YOUR TASK:
Lines in the listing below that hold "hmap" are the ones to copy.

***** TASK MATERIAL

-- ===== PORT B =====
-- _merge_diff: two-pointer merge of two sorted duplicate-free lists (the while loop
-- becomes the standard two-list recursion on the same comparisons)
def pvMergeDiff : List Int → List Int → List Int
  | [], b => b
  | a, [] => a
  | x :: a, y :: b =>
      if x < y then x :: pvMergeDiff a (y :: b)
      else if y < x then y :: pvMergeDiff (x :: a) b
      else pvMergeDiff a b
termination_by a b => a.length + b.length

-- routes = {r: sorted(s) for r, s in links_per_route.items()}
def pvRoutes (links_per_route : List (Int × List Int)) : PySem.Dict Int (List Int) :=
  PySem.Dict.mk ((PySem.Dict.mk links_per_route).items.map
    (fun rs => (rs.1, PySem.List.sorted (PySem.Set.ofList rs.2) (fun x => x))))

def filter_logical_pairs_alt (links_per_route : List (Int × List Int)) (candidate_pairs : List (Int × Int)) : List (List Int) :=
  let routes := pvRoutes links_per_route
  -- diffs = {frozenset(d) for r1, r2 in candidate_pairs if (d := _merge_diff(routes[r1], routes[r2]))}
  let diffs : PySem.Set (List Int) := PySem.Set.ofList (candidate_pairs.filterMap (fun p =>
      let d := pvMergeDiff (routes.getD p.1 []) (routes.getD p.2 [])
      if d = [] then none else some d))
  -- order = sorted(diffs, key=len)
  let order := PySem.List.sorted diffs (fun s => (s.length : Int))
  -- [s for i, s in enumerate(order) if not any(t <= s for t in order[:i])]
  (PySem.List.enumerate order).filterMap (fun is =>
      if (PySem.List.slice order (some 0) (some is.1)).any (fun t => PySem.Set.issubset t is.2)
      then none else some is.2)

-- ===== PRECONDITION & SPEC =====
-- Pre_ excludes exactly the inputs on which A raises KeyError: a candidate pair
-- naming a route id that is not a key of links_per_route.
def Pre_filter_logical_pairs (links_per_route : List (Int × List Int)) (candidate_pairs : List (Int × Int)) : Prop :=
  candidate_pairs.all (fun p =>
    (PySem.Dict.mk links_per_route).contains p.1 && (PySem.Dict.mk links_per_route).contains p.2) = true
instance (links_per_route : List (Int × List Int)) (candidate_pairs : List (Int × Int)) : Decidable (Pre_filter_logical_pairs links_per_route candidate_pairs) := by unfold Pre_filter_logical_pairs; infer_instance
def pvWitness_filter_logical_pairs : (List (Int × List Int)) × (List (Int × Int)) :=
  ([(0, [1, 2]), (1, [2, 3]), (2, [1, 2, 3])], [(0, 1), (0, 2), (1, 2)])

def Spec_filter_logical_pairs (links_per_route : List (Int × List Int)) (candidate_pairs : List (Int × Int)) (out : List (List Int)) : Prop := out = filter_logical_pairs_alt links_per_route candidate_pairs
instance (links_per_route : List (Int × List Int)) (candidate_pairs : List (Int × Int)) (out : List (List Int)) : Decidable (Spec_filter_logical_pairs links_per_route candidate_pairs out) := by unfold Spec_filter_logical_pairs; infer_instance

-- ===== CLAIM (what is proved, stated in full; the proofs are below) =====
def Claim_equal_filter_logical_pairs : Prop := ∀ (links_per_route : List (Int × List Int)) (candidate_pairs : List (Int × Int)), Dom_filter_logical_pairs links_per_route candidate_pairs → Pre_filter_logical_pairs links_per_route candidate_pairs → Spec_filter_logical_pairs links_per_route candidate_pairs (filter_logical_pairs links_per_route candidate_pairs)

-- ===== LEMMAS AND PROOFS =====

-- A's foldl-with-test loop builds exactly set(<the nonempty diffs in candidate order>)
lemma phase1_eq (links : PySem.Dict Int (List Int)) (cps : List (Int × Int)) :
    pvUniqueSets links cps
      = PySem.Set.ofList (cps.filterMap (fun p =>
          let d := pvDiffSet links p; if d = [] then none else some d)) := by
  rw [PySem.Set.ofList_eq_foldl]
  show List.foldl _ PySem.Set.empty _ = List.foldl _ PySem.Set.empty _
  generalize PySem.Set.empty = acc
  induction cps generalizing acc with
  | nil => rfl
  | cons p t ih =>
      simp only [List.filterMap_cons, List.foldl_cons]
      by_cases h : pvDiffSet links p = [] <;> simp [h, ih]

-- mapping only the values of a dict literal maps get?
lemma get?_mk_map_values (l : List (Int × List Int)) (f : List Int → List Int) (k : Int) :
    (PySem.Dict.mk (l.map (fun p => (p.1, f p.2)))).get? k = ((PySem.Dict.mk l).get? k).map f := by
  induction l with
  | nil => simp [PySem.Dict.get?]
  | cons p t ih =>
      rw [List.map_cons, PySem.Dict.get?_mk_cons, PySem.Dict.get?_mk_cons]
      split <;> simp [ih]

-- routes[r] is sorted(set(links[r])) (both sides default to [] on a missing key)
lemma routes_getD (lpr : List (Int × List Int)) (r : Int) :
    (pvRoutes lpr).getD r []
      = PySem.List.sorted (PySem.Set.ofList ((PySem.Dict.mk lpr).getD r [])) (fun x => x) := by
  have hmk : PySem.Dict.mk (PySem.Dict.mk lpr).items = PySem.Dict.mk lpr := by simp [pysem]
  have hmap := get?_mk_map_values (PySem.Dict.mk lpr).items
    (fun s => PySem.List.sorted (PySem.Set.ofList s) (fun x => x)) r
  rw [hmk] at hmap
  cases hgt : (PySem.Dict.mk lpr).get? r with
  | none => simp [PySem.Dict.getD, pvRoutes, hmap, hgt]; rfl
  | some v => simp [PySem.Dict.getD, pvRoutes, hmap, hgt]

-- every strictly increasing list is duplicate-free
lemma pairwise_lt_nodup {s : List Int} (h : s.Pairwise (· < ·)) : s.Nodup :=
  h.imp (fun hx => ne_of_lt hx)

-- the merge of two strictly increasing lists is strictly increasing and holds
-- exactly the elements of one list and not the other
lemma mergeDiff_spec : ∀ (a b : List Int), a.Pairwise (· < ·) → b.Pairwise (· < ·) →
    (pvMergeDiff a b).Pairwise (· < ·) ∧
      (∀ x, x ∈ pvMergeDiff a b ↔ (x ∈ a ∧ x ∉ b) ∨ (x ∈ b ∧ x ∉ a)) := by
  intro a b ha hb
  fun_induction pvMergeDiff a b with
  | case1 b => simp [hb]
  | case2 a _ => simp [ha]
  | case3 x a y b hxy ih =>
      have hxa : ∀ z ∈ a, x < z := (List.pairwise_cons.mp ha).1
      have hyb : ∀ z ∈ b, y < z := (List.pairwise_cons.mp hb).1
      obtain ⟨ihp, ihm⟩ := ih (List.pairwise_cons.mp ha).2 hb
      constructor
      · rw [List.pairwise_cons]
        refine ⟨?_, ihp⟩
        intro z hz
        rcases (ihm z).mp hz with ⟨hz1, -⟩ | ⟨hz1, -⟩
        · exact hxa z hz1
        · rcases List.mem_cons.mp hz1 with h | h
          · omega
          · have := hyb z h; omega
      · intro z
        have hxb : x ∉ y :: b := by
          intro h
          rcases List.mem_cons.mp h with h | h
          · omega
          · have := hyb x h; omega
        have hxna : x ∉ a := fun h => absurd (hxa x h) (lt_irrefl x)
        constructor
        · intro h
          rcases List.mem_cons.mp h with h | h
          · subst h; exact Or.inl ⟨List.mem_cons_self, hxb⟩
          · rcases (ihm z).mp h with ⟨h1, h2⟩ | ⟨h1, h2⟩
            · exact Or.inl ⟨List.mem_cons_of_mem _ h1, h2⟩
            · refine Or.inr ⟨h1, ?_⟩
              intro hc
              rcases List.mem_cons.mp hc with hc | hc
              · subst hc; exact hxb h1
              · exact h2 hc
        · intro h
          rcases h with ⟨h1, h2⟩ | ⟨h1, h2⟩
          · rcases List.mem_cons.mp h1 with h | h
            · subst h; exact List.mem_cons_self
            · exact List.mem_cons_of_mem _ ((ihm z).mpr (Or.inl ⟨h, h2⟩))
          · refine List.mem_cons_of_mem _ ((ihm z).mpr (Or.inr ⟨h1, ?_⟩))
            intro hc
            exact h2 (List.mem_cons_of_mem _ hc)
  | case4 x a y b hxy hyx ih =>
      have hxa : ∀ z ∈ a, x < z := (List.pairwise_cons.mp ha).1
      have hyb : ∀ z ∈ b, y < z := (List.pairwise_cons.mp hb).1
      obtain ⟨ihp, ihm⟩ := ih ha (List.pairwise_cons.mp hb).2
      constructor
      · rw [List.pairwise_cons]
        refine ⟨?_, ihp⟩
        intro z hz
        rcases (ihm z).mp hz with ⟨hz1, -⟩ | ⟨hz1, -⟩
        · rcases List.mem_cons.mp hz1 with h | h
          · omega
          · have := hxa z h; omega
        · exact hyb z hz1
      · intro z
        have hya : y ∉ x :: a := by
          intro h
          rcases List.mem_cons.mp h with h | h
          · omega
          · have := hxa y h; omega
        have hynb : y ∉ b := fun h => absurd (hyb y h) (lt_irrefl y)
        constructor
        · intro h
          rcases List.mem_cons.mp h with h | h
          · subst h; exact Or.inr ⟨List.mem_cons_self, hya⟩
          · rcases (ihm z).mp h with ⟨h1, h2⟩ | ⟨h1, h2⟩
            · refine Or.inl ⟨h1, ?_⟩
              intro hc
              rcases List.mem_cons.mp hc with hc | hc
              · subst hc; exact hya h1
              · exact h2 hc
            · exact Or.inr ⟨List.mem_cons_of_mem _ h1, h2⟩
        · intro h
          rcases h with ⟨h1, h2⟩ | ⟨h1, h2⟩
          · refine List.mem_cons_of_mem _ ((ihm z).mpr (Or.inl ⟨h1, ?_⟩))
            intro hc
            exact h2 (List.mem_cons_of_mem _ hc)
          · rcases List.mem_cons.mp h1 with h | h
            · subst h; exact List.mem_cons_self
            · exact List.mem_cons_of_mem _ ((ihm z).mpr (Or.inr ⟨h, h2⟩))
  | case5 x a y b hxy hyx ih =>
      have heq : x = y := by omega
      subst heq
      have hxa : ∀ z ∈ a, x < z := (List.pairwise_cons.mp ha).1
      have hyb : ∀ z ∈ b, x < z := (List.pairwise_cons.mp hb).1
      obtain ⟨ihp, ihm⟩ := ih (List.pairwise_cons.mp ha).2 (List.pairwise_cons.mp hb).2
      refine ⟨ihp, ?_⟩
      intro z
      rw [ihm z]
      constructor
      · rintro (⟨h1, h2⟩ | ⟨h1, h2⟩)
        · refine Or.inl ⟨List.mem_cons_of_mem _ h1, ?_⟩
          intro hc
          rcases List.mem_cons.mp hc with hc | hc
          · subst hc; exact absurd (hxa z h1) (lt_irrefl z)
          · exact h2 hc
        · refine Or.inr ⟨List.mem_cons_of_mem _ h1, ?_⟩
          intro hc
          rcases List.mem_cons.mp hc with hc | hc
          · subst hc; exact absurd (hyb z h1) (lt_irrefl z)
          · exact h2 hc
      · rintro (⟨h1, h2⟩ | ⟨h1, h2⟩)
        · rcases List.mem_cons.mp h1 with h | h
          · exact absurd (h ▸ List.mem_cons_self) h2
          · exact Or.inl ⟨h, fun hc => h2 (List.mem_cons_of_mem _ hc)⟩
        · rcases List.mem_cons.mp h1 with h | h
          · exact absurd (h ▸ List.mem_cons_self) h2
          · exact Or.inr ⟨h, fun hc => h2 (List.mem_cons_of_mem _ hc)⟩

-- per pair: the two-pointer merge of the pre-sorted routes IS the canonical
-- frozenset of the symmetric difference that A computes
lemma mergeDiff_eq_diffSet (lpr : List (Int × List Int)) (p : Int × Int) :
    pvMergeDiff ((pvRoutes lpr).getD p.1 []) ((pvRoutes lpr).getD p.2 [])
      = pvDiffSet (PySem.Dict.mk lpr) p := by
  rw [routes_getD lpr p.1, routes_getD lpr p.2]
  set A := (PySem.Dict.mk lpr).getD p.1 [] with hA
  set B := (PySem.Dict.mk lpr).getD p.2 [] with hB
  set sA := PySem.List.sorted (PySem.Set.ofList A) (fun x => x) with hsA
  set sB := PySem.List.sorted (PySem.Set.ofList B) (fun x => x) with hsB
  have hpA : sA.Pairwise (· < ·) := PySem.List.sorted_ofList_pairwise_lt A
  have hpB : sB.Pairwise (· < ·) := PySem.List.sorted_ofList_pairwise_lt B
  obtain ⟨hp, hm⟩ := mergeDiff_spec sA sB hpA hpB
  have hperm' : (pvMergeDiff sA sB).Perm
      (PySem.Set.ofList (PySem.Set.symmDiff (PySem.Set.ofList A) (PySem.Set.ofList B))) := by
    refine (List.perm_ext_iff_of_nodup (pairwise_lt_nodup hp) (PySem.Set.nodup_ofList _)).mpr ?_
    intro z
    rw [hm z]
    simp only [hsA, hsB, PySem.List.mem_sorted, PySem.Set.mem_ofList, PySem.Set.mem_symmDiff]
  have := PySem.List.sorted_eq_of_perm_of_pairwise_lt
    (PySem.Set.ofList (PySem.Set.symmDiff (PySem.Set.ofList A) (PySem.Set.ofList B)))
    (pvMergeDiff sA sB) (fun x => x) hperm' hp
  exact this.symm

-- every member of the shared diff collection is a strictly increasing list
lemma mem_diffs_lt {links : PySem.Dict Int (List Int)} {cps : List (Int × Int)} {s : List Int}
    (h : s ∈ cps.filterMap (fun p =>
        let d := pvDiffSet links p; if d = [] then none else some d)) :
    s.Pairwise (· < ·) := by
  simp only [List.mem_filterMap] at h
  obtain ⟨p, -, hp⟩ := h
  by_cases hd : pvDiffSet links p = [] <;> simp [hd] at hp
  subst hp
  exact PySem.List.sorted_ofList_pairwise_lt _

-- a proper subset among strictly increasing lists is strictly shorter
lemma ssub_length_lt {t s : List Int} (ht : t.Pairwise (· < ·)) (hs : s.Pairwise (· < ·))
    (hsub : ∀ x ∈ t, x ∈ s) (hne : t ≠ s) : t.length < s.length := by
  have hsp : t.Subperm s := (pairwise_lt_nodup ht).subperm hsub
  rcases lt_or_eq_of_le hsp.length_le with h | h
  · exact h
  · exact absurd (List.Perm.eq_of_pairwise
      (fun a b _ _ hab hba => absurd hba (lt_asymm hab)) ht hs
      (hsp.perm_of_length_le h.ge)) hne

**********

SOLUTION TO THIS PROBLEM:
  have hmap := get?_mk_map_values (PySem.Dict.mk lpr).items
  rw [hmk] at hmap
  | none => simp [PySem.Dict.getD, pvRoutes, hmap, hgt]; rfl
  | some v => simp [PySem.Dict.getD, pvRoutes, hmap, hgt]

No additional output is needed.